2. Fill all the nik`s and dings whit polyester filler. This stuff is used on car body repair. It sands very easy with 120-200 sand paper.


----------



## [email protected]

Hi, I changed my name from Yankov to engine man.
Just for information


----------



## BillTodd

BTDT  Mine's 50 years old this year.

(http://www.mycncuk.com/forums/showthread.php/566-Renovating-a-Hardinge-HLV-H)

They are a fabulous lathe both in looks and performance; well worth all the work.

One warning: careful with the paint stripper: in can soak into the cast iron and then leach out later, ruining the new paint. Clean it off carefully after use.

Looking forward to seeing the work progress so keep posting the photos.

Regards,

Bill


----------



## [email protected]

Thank you for the advice. Paint stripper that i am using is water base
So i just washed it. So far no problem whit it.


----------



## rleete

I worked for Hardinge many years ago. Nice to see these old beasts restored.


----------



## [email protected]

Thank you all for your support. I don't know how long this project is going to take but I am determined to finish it.
BillTodd you did outstanding job with your machine. I hope you will provide me with some advice on difficult points during this rebuild.
Now third thing that I managed to do on the tail stock: I sprayed on some epoxy filler made by the company named SELEMIX. Here are the pictures. One picture worth a thousand words!


----------



## [email protected]

I have to wait 6-8 hours for the epoxy filler to set. So I hope tomorrow to spray on some epoxy primer on top. This two coats will give the desire strength that is needed for such a job. I will post some more pictures after I am done.


----------



## Allthumbz

Beautiful job on the restoration and finish, Engine Man.  You will get a lot of good service out of that machine. Enjoy it!

Nelson
***************.com


----------



## b.lindsey

That is going to look like it just came from the factory Engine man. Nice job so far!!!

Bill


----------



## [email protected]

Here is the wheel polished and painted. There is a lot off glare due to oil applied.


----------



## Twmaster

*That is going to look like it just came from the factory Engine man. Nice job so far!!!*

My wager is it will look better than new!

Nice machine. I'll be following this thread.


----------



## [email protected]

Just finished priming the tail stock. I think finish is OK ;D


----------



## [email protected]

Tomorrow I will spray paint some samples. Unfortunately I can not get the original Hardinge Gray 7B color. After much research around the internet the closest color match that I figure out is BS4800 18B25 Dark Admiralty Grey, another possibility is BS4800 18B21 Squirrel Grey which is not as dark as the first one. If any one reading this post can sugest some RAL equivalent to Hardinge Gray 7B please post it.


----------



## [email protected]

Long time no post, my bad. I took very long to determine the color that matches closely the original one.
Finally with a little help of friend of mine I figure out the color is some where between 18B25 and 18B21. If some one is interested with exact recipe I can provide it.
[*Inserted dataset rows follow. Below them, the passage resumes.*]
-- the frontier-form initial scan, inner loop: which cells get value 0, which pairs are queued
theorem pvInitC_inner (m n : Int) (grid : List (List Int)) (i : Int)
    (hi : 0 ≤ i ∧ i < m) :
    ∀ (J : List Int), (∀ j ∈ J, 0 ≤ j ∧ j < n) →
    ∀ (acc : List (Int × Int)) (D : PvDists), PvShaped m n D →
    PvShaped m n (J.foldl (fun p j => if pvGcell grid i j = 0 then (p.1 ++ [(i, j)], pvDset p.2 i j 0) else p) (acc, D)).2
    ∧ (∀ x y : Int, 0 ≤ x → 0 ≤ y → ¬ (x = i ∧ y ∈ J ∧ pvGcell grid x y = 0) →
        pvDget (J.foldl (fun p j => if pvGcell grid i j = 0 then (p.1 ++ [(i, j)], pvDset p.2 i j 0) else p) (acc, D)).2 x y = pvDget D x y)
    ∧ (∀ y ∈ J, pvGcell grid i y = 0 →
        pvDget (J.foldl (fun p j => if pvGcell grid i j = 0 then (p.1 ++ [(i, j)], pvDset p.2 i j 0) else p) (acc, D)).2 i y = some 0)
    ∧ (∀ z : Int × Int, z ∈ (J.foldl (fun p j => if pvGcell grid i j = 0 then (p.1 ++ [(i, j)], pvDset p.2 i j 0) else p) (acc, D)).1 ↔
        z ∈ acc ∨ (z.1 = i ∧ z.2 ∈ J ∧ pvGcell grid i z.2 = 0)) := by
  intro J
  induction J with
  | nil =>
    intro _ acc D hS
    refine ⟨hS, fun x y _ _ _ => rfl, by simp, ?_⟩
    intro z; simp
  | cons j J ih =>
    intro hJ acc D hS
    have hj : 0 ≤ j ∧ j < n := hJ j List.mem_cons_self
    have hJ' : ∀ j' ∈ J, 0 ≤ j' ∧ j' < n := fun j' hj' => hJ j' (List.mem_cons_of_mem _ hj')
    by_cases hg : pvGcell grid i j = 0
    · have hstep : (fun (p : List (Int × Int) × PvDists) j =>
          if pvGcell grid i j = 0 then (p.1 ++ [(i, j)], pvDset p.2 i j 0) else p) (acc, D) j
          = (acc ++ [(i, j)], pvDset D i j 0) := by
        simp [hg]
      have hS1 : PvShaped m n (pvDset D i j 0) := pvShaped_dset m n D i j 0 hS
      have hgT : pvDget (pvDset D i j 0) i j = some 0 :=
        pvDget_dset_self m n D i j 0 hS ⟨hi.1, hi.2, hj.1, hj.2⟩
      have hgO : ∀ x y : Int, 0 ≤ x → 0 ≤ y → (x, y) ≠ (i, j) →
          pvDget (pvDset D i j 0) x y = pvDget D x y :=
        fun x y hx hy hne => pvDget_dset_ne D i j x y 0 hi.1 hj.1 hx hy hne
      obtain ⟨ihS, ihb, iha, ihc⟩ := ih hJ' (acc ++ [(i, j)]) (pvDset D i j 0) hS1
      simp only [List.foldl_cons, hstep]
      refine ⟨ihS, ?_, ?_, ?_⟩
      · intro x y hx hy hn
        have hn' : ¬ (x = i ∧ y ∈ J ∧ pvGcell grid x y = 0) := by
          rintro ⟨h1, h2, h3⟩
          exact hn ⟨h1, List.mem_cons_of_mem _ h2, h3⟩
        rw [ihb x y hx hy hn']
        apply hgO x y hx hy
        intro hxy
        rw [Prod.mk.injEq] at hxy
        apply hn
        refine ⟨hxy.1, ?_, ?_⟩
        · rw [hxy.2]; exact List.mem_cons_self
        · rw [hxy.1, hxy.2]; exact hg
      · intro y hy hgy
        rcases List.mem_cons.mp hy with rfl | hyJ
        · by_cases hyJ' : y ∈ J
          · exact iha y hyJ' hgy
          · have hn : ¬ (i = i ∧ y ∈ J ∧ pvGcell grid i y = 0) := by
              rintro ⟨_, h2, _⟩; exact hyJ' h2
            rw [ihb i y hi.1 hj.1 hn]
            exact hgT
        · exact iha y hyJ hgy
      · intro z
        rw [ihc z]
        simp only [List.mem_append, List.mem_cons, List.not_mem_nil, or_false]
        constructor
        · rintro ((hq | hz) | ⟨h1, h2, h3⟩)
          · exact Or.inl hq
          · have hz1 : z.1 = i := by rw [hz]
            have hz2 : z.2 = j := by rw [hz]
            refine Or.inr ⟨hz1, Or.inl hz2, ?_⟩
            rw [hz2]; exact hg
          · exact Or.inr ⟨h1, Or.inr h2, h3⟩
        · rintro (hq | ⟨h1, (h2 | h2), h3⟩)
          · exact Or.inl (Or.inl hq)
          · refine Or.inl (Or.inr ?_)
            rw [Prod.ext_iff]
            exact ⟨h1, h2⟩
          · exact Or.inr ⟨h1, h2, h3⟩
    · have hstep : (fun (p : List (Int × Int) × PvDists) j =>
          if pvGcell grid i j = 0 then (p.1 ++ [(i, j)], pvDset p.2 i j 0) else p) (acc, D) j
          = (acc, D) := by
        simp [hg]
      obtain ⟨ihS, ihb, iha, ihc⟩ := ih hJ' acc D hS
      simp only [List.foldl_cons, hstep]
      refine ⟨ihS, ?_, ?_, ?_⟩
      · intro x y hx hy hn
        apply ihb x y hx hy
        rintro ⟨h1, h2, h3⟩
        exact hn ⟨h1, List.mem_cons_of_mem _ h2, h3⟩
      · intro y hy hgy
        rcases List.mem_cons.mp hy with rfl | hyJ
        · exact absurd hgy hg
        · exact iha y hyJ hgy
      · intro z
        rw [ihc z]
        constructor
        · rintro (hq | ⟨h1, h2, h3⟩)
          · exact Or.inl hq
          · exact Or.inr ⟨h1, List.mem_cons_of_mem _ h2, h3⟩
        · rintro (hq | ⟨h1, h2, h3⟩)
          · exact Or.inl hq
          · rcases List.mem_cons.mp h2 with rfl | h2'
            · exact absurd h3 hg
            · exact Or.inr ⟨h1, h2', h3⟩

-- the frontier-form initial scan, outer loop
theorem pvInitC_outer (m n : Int) (grid : List (List Int)) (J : List Int)
    (hJ : ∀ j ∈ J, 0 ≤ j ∧ j < n) :
    ∀ (I : List Int), (∀ i ∈ I, 0 ≤ i ∧ i < m) →
    ∀ (acc : List (Int × Int)) (D : PvDists), PvShaped m n D →
    PvShaped m n (I.foldl (fun p i => J.foldl (fun p j => if pvGcell grid i j = 0 then (p.1 ++ [(i, j)], pvDset p.2 i j 0) else p) p) (acc, D)).2
    ∧ (∀ x y : Int, 0 ≤ x → 0 ≤ y → ¬ (x ∈ I ∧ y ∈ J ∧ pvGcell grid x y = 0) →
        pvDget (I.foldl (fun p i => J.foldl (fun p j => if pvGcell grid i j = 0 then (p.1 ++ [(i, j)], pvDset p.2 i j 0) else p) p) (acc, D)).2 x y = pvDget D x y)
    ∧ (∀ x ∈ I, ∀ y ∈ J, pvGcell grid x y = 0 →
        pvDget (I.foldl (fun p i => J.foldl (fun p j => if pvGcell grid i j = 0 then (p.1 ++ [(i, j)], pvDset p.2 i j 0) else p) p) (acc, D)).2 x y = some 0)
    ∧ (∀ z : Int × Int, z ∈ (I.foldl (fun p i => J.foldl (fun p j => if pvGcell grid i j = 0 then (p.1 ++ [(i, j)], pvDset p.2 i j 0) else p) p) (acc, D)).1 ↔
        z ∈ acc ∨ (z.1 ∈ I ∧ z.2 ∈ J ∧ pvGcell grid z.1 z.2 = 0)) := by
  intro I
  induction I with
  | nil =>
    intro _ acc D hS
    refine ⟨hS, fun x y _ _ _ => rfl, by simp, ?_⟩
    intro z; simp
  | cons i I ih =>
    intro hI acc D hS
    have hi : 0 ≤ i ∧ i < m := hI i List.mem_cons_self
    have hI' : ∀ i' ∈ I, 0 ≤ i' ∧ i' < m := fun i' hi' => hI i' (List.mem_cons_of_mem _ hi')
    obtain ⟨h1S, h1b, h1a, h1c⟩ := pvInitC_inner m n grid i hi J hJ acc D hS
    set P1 := J.foldl (fun p j => if pvGcell grid i j = 0 then (p.1 ++ [(i, j)], pvDset p.2 i j 0) else p) (acc, D) with hP1
    obtain ⟨ihS, ihb, iha, ihc⟩ := ih hI' P1.1 P1.2 h1S
    have hfold : (i :: I).foldl (fun p i => J.foldl (fun p j => if pvGcell grid i j = 0 then (p.1 ++ [(i, j)], pvDset p.2 i j 0) else p) p) (acc, D)
        = I.foldl (fun p i => J.foldl (fun p j => if pvGcell grid i j = 0 then (p.1 ++ [(i, j)], pvDset p.2 i j 0) else p) p) (P1.1, P1.2) := by
      simp only [List.foldl_cons, hP1, Prod.mk.eta]
    rw [hfold]
    refine ⟨ihS, ?_, ?_, ?_⟩
    · intro x y hx hy hn
      have hn1 : ¬ (x ∈ I ∧ y ∈ J ∧ pvGcell grid x y = 0) := by
        rintro ⟨h1, h2, h3⟩
        exact hn ⟨List.mem_cons_of_mem _ h1, h2, h3⟩
      have hn2 : ¬ (x = i ∧ y ∈ J ∧ pvGcell grid x y = 0) := by
        rintro ⟨h1, h2, h3⟩
        exact hn ⟨h1 ▸ List.mem_cons_self, h2, h3⟩
      rw [ihb x y hx hy hn1]
      exact h1b x y hx hy hn2
    · intro x hx y hy hgy
      rcases List.mem_cons.mp hx with rfl | hxI
      · by_cases hxI' : x ∈ I
        · exact iha x hxI' y hy hgy
        · have hn : ¬ (x ∈ I ∧ y ∈ J ∧ pvGcell grid x y = 0) := by
            rintro ⟨h1, _, _⟩; exact hxI' h1
          rw [ihb x y hi.1 (hJ y hy).1 hn]
          exact h1a y hy hgy
      · exact iha x hxI y hy hgy
    · intro z
      rw [ihc z, h1c z]
      constructor
      · rintro ((hq | ⟨h1, h2, h3⟩) | ⟨h1, h2, h3⟩)
        · exact Or.inl hq
        · exact Or.inr ⟨h1 ▸ List.mem_cons_self, h2, h1 ▸ h3⟩
        · exact Or.inr ⟨List.mem_cons_of_mem _ h1, h2, h3⟩
      · rintro (hq | ⟨h1, h2, h3⟩)
        · exact Or.inl (Or.inl hq)
        · rcases List.mem_cons.mp h1 with h1' | h1'
          · exact Or.inl (Or.inr ⟨h1', h2, h1' ▸ h3⟩)
          · exact Or.inr ⟨h1', h2, h3⟩

-- the frontier-form initial state: value 0 exactly at in-bounds 0-cells, and the initial
-- frontier is exactly the list of in-bounds 0-cells
theorem pvBinit_char (m n : Int) (grid : List (List Int)) :
    (∀ x y : Int, pvInb m n (x, y) →
      pvDget (pvBinit m n grid).2 x y = if pvGcell grid x y = 0 then some 0 else none)
    ∧ (∀ z : Int × Int, z ∈ (pvBinit m n grid).1 ↔ (pvInb m n z ∧ pvGcell grid z.1 z.2 = 0)) := by
  have hS0 : PvShaped m n (List.replicate m.toNat (List.replicate n.toNat (none : Option Int))) := by
    refine ⟨by simp, ?_⟩
    intro r hr
    rw [List.eq_of_mem_replicate hr]
    simp
  have hJ : ∀ j ∈ PySem.List.pyRange 0 n 1, 0 ≤ j ∧ j < n := by
    intro j hj
    rw [PySem.List.mem_pyRange_one] at hj
    exact hj
  have hI : ∀ i ∈ PySem.List.pyRange 0 m 1, 0 ≤ i ∧ i < m := by
    intro i hi
    rw [PySem.List.mem_pyRange_one] at hi
    exact hi
  obtain ⟨hS', hb, ha, hc⟩ := pvInitC_outer m n grid (PySem.List.pyRange 0 n 1) hJ
    (PySem.List.pyRange 0 m 1) hI []
    (List.replicate m.toNat (List.replicate n.toNat (none : Option Int))) hS0
  unfold pvBinit
  constructor
  · intro x y hxy
    by_cases hg0 : pvGcell grid x y = 0
    · rw [if_pos hg0]
      exact ha x (PySem.List.mem_pyRange_one.mpr ⟨hxy.1, hxy.2.1⟩)
        y (PySem.List.mem_pyRange_one.mpr ⟨hxy.2.2.1, hxy.2.2.2⟩) hg0
    · rw [if_neg hg0]
      rw [hb x y hxy.1 hxy.2.2.1 (by rintro ⟨_, _, h3⟩; exact hg0 h3)]
      exact pvRep_none _ _ x y
  · intro z
    rw [hc z]
    simp only [List.not_mem_nil, false_or]
    rw [PySem.List.mem_pyRange_one, PySem.List.mem_pyRange_one]
    unfold pvInb
    constructor
    · rintro ⟨⟨h1, h2⟩, ⟨h3, h4⟩, h5⟩
      exact ⟨⟨h1, h2, h3, h4⟩, h5⟩
    · rintro ⟨⟨h1, h2, h3, h4⟩, h5⟩
      exact ⟨⟨h1, h2⟩, ⟨h3, h4⟩, h5⟩

theorem pvCinit_shape (m n : Int) (grid : List (List Int)) : PvShaped m n (pvCinit m n grid) := by
  constructor
  · simp [pvCinit, PySem.List.length_pyRange_one]
  · intro r hr
    simp only [pvCinit, List.mem_map] at hr
    rcases hr with ⟨i, _, rfl⟩
    simp [PySem.List.length_pyRange_one]

theorem pvCinit_get (m n : Int) (grid : List (List Int)) :
    ∀ x y : Int, pvInb m n (x, y) →
      pvDget (pvCinit m n grid) x y = if pvGcell grid x y = 0 then some 0 else none := by
  intro x y hxy
  obtain ⟨h1, h2, h3, h4⟩ := hxy
  simp only at h1 h2 h3 h4
  unfold pvDget pvCinit
  have hxm : x.toNat < ((PySem.List.pyRange 0 m 1).map (fun i =>
      (PySem.List.pyRange 0 n 1).map (fun j =>
        if pvGcell grid i j = 0 then some (0 : Int) else none))).length := by
    simp [PySem.List.length_pyRange_one]
    omega
  rw [List.getD_eq_getElem _ [] hxm, List.getElem_map, PySem.List.getElem_pyRange_one]
  have hx : (0 : Int) + (x.toNat : Int) = x := by omega
  rw [hx]
  have hyn : y.toNat < ((PySem.List.pyRange 0 n 1).map (fun j =>
      if pvGcell grid x j = 0 then some (0 : Int) else none)).length := by
    simp [PySem.List.length_pyRange_one]
    omega
  rw [List.getD_eq_getElem _ none hyn, List.getElem_map, PySem.List.getElem_pyRange_one]
  have hy : (0 : Int) + (y.toNat : Int) = y := by omega
  rw [hy]

theorem pvCinit_eq (m n : Int) (grid : List (List Int)) :
    pvCinit m n grid = (pvBinit m n grid).2 := by
  apply pvExt m n _ _ (pvCinit_shape m n grid) (pvInit_rel m n grid).2.2.1
  intro x y hxy
  rw [pvCinit_get m n grid x y hxy, (pvBinit_char m n grid).1 x y hxy]

-- ===== VERDICT (by name: the statement is the Claim_ definition above) =====
theorem min_distance_sum_spec : Claim_equal_min_distance_sum := by
  intro m n grid hdom hpre
  unfold Spec_min_distance_sum min_distance_sum min_distance_sum_alt
  obtain ⟨he1, he2, hS, hL, hk, hl⟩ := pvInit_rel m n grid
  obtain ⟨hget, hmem⟩ := pvBinit_char m n grid
  show pvResScanA m n grid
      (pvAloop m n grid (2 * (m.toNat * n.toNat) + 2) (pvAinit m n grid).1 (pvAinit m n grid).2)
    = pvResScanB m n grid
      (pvCloop m n grid (m.toNat * n.toNat + 2) 0 (pvCinit m n grid))
  rw [he1, he2]
  rw [pvMain m n grid (m.toNat * n.toNat + 2) (pvBinit m n grid).1 0 (pvBinit m n grid).2
    (2 * (m.toNat * n.toNat) + 2) hS (pvAllLe_mono hL (by omega)) (by omega) (by omega)]
  rw [pvLoopEq m n grid (m.toNat * n.toNat + 2) (pvBinit m n grid).1 0 (pvBinit m n grid).2 hS
    (fun x y v _ _ hg => pvDget_some_bound _ 0 x y v hL hg)
    (fun c hc => ((hmem c).mp hc).1)
    (by
      intro z hz
      rw [hget z.1 z.2 (by rwa [Prod.mk.eta])]
      by_cases hg0 : pvGcell grid z.1 z.2 = 0
      · rw [if_pos hg0]
        constructor
        · intro _
          exact (hmem z).mpr ⟨hz, hg0⟩
        · intro _
          rfl
      · rw [if_neg hg0]
        constructor
        · intro h
          cases h
        · intro hm
          exact absurd ((hmem z).mp hm).2 hg0)]
  rw [pvCinit_eq m n grid]
  rfl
Paint is Selemix two component for industrial machinery, gloss grade, oil and mar resistant.

Sorry for the lousy photos took them with phone camera.


----------



## Allthumbz

Your finish is excellent- looks factory new to me. Great work.

Nelson
***************.com


----------



## steamer

Looks good from here!

Keep em coming!

Dave


----------



## [email protected]

Here some more pictures. Bezel restoration. All numbers and graduations repainted.


----------



## Swede

Wow, you are going to LOVE this lathe. The electric motor carriage and cross-slide power feed system is magic... you can set it up to creep along at 1 cm per minute, or slower, if needed, everything is independent of the spindle. And the thread-cutting system is wonderfully engineered... it has automatic kick-out, you never disengage the half nuts, but instead, "move" the carriage right or left with the upper lever. You can thread right up to a massive shoulder and the tool tip[ will automatically stop inside a 1mm wide thread relief.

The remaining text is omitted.